THE British journalist and author, Geoffrey Wheatcroft, who has been literary editor of The Spectator and a Sunday Telegraph columnist, certainly cannot be dismissed by the right-wing as “woke” but his new book carries on the reassessment of Winston Churchill that has been initiated by Indian writers such as Shashi Tharoor and Madhusree Mukerjee and the debate at Churchill College, Cambridge, led by Prof Priyamvada Gopal.

In Churchill’s Shadow: An Astonishing Life and a Dangerous Legacy, published by
Bodley Head, part of the Penguin Group, Wheatcroft sets out what Indian historians have been saying for a long time – that Churchill was a great wartime prime minister, but he was also a deeply flawed human being.

At the weekend, Wheatcroft wrote a piece for a Sunday newspaper headlined: “Unpopular, error-prone, reckless: it may be time to reassess Churchill.”

Wheatcroft says “Churchill’s career was littered with failures and follies. The line
stretches from Gallipoli to the return of the gold standard in 1925, to his bellicose role in the general strike the following year, to his possibly racist campaign against Indian self-government and the ‘half-naked fakir’ Gandhi, to his disastrous attempts to keep Edward VIII on the throne during the 1936 abdication crisis– when Churchill was howled down in the Commons, with some MPs thinking he was the worse for drink.”

Wheatcroft read modern history at Oxford. He cannot be marginalised as a foreigner. To me, Churchill’s Jekyll and Hyde character makes him all the more fascinating.

Prof Gilbert‘s message

SARAH GILBERT, the Oxford professor who led the design of the Covid vaccine is agreeably relaxed about the Barbie doll manufactured in her likeness by Mattel, the American toymakers.

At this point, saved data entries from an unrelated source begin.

-- pv_equiv track=rewrite | github.com/jabadia/advent-of-code-2018 | d11/d11p1.py | solve
-- ===== SOURCE A (Python) =====
-- def power_level(x, y, serial):
--     rack_id = x + 10
--     power_level = ((rack_id * y) + serial) * rack_id
--     # hundreds = int(str(power_level)[-3])
--     hundreds = (power_level // 100) % 10
--     return hundreds - 5
--
-- DIM = 300
--
-- def square_level(grid, x, y):
--     return (
--             grid[x * DIM + y] + grid[(x + 1) * DIM + y] + grid[(x + 2) * DIM + y] +
--             grid[x * DIM + y + 1] + grid[(x + 1) * DIM + y + 1] + grid[(x + 2) * DIM + y + 1] +
--             grid[x * DIM + y + 2] + grid[(x + 1) * DIM + y + 2] + grid[(x + 2) * DIM + y + 2]
--     )
--
-- def solve(input):
--     serial = input
--     grid = [-999] * DIM * DIM
--     for x in range(0, DIM):
--         for y in range(0, DIM):
--             grid[x * DIM + y] = power_level(x + 1, y + 1, serial)
--
--     max_level = -999
--     max_cell = None
--     for x in range(0, DIM - 3):
--         for y in range(0, DIM - 3):
--             level = square_level(grid, x, y)
--             if level > max_level:
--                 max_cell = (x + 1, y + 1)
--                 max_level = level
--     return max_cell
-- ===== SOURCE B (Python) =====
-- DIM = 300
--
-- def power_level(x, y, serial):
--     rack_id = x + 10
--     power_level = ((rack_id * y) + serial) * rack_id
--     hundreds = (power_level // 100) % 10
--     return hundreds - 5
--
-- def solve(input):
--     serial = input
--     # grid as a list of rows (nested lists instead of A's flat mutated array)
--     grid = [[power_level(x + 1, y + 1, serial) for y in range(DIM)] for x in range(DIM)]
--     # precompute the horizontal sum of each three-cell window of every row,
--     # so each square is the sum of three precomputed values instead of nine cells
--     rowsum = [[row[y] + row[y + 1] + row[y + 2] for y in range(DIM - 2)] for row in grid]
--     max_level = -999
--     max_cell = None
--     for x in range(DIM - 3):
--         for y in range(DIM - 3):
--             level = rowsum[x][y] + rowsum[x + 1][y] + rowsum[x + 2][y]
--             if level > max_level:
--                 max_cell = (x + 1, y + 1)
--                 max_level = level
--     return max_cell
-- ===== Notes on version B (the rewrite author's own statement) =====
-- stated objective: faster
-- what changed: B builds the power grid as nested-list comprehensions (instead of mutating a flat array) and precomputes per-row sums of every horizontal three-cell window, so each square is the sum of three precomputed values instead of nine grid lookups; same scan order and strict-greater tie-break.
import Mathlib
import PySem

This is yet another accolade for Prof Gilbert, who has been given a damehood -and received a standing ovation at Wimbledon. The 59-year-old professor said she initially found the gesture “very strange” but hoped it would inspire young girls to work in science, technology, engineering, and mathematics (Stem).

“I hope children who see my Barbie will realise how vital careers in science are to help the world around us,” she said. “My wish is that my doll will show  children careers they may not be aware of, like a vaccinologist.”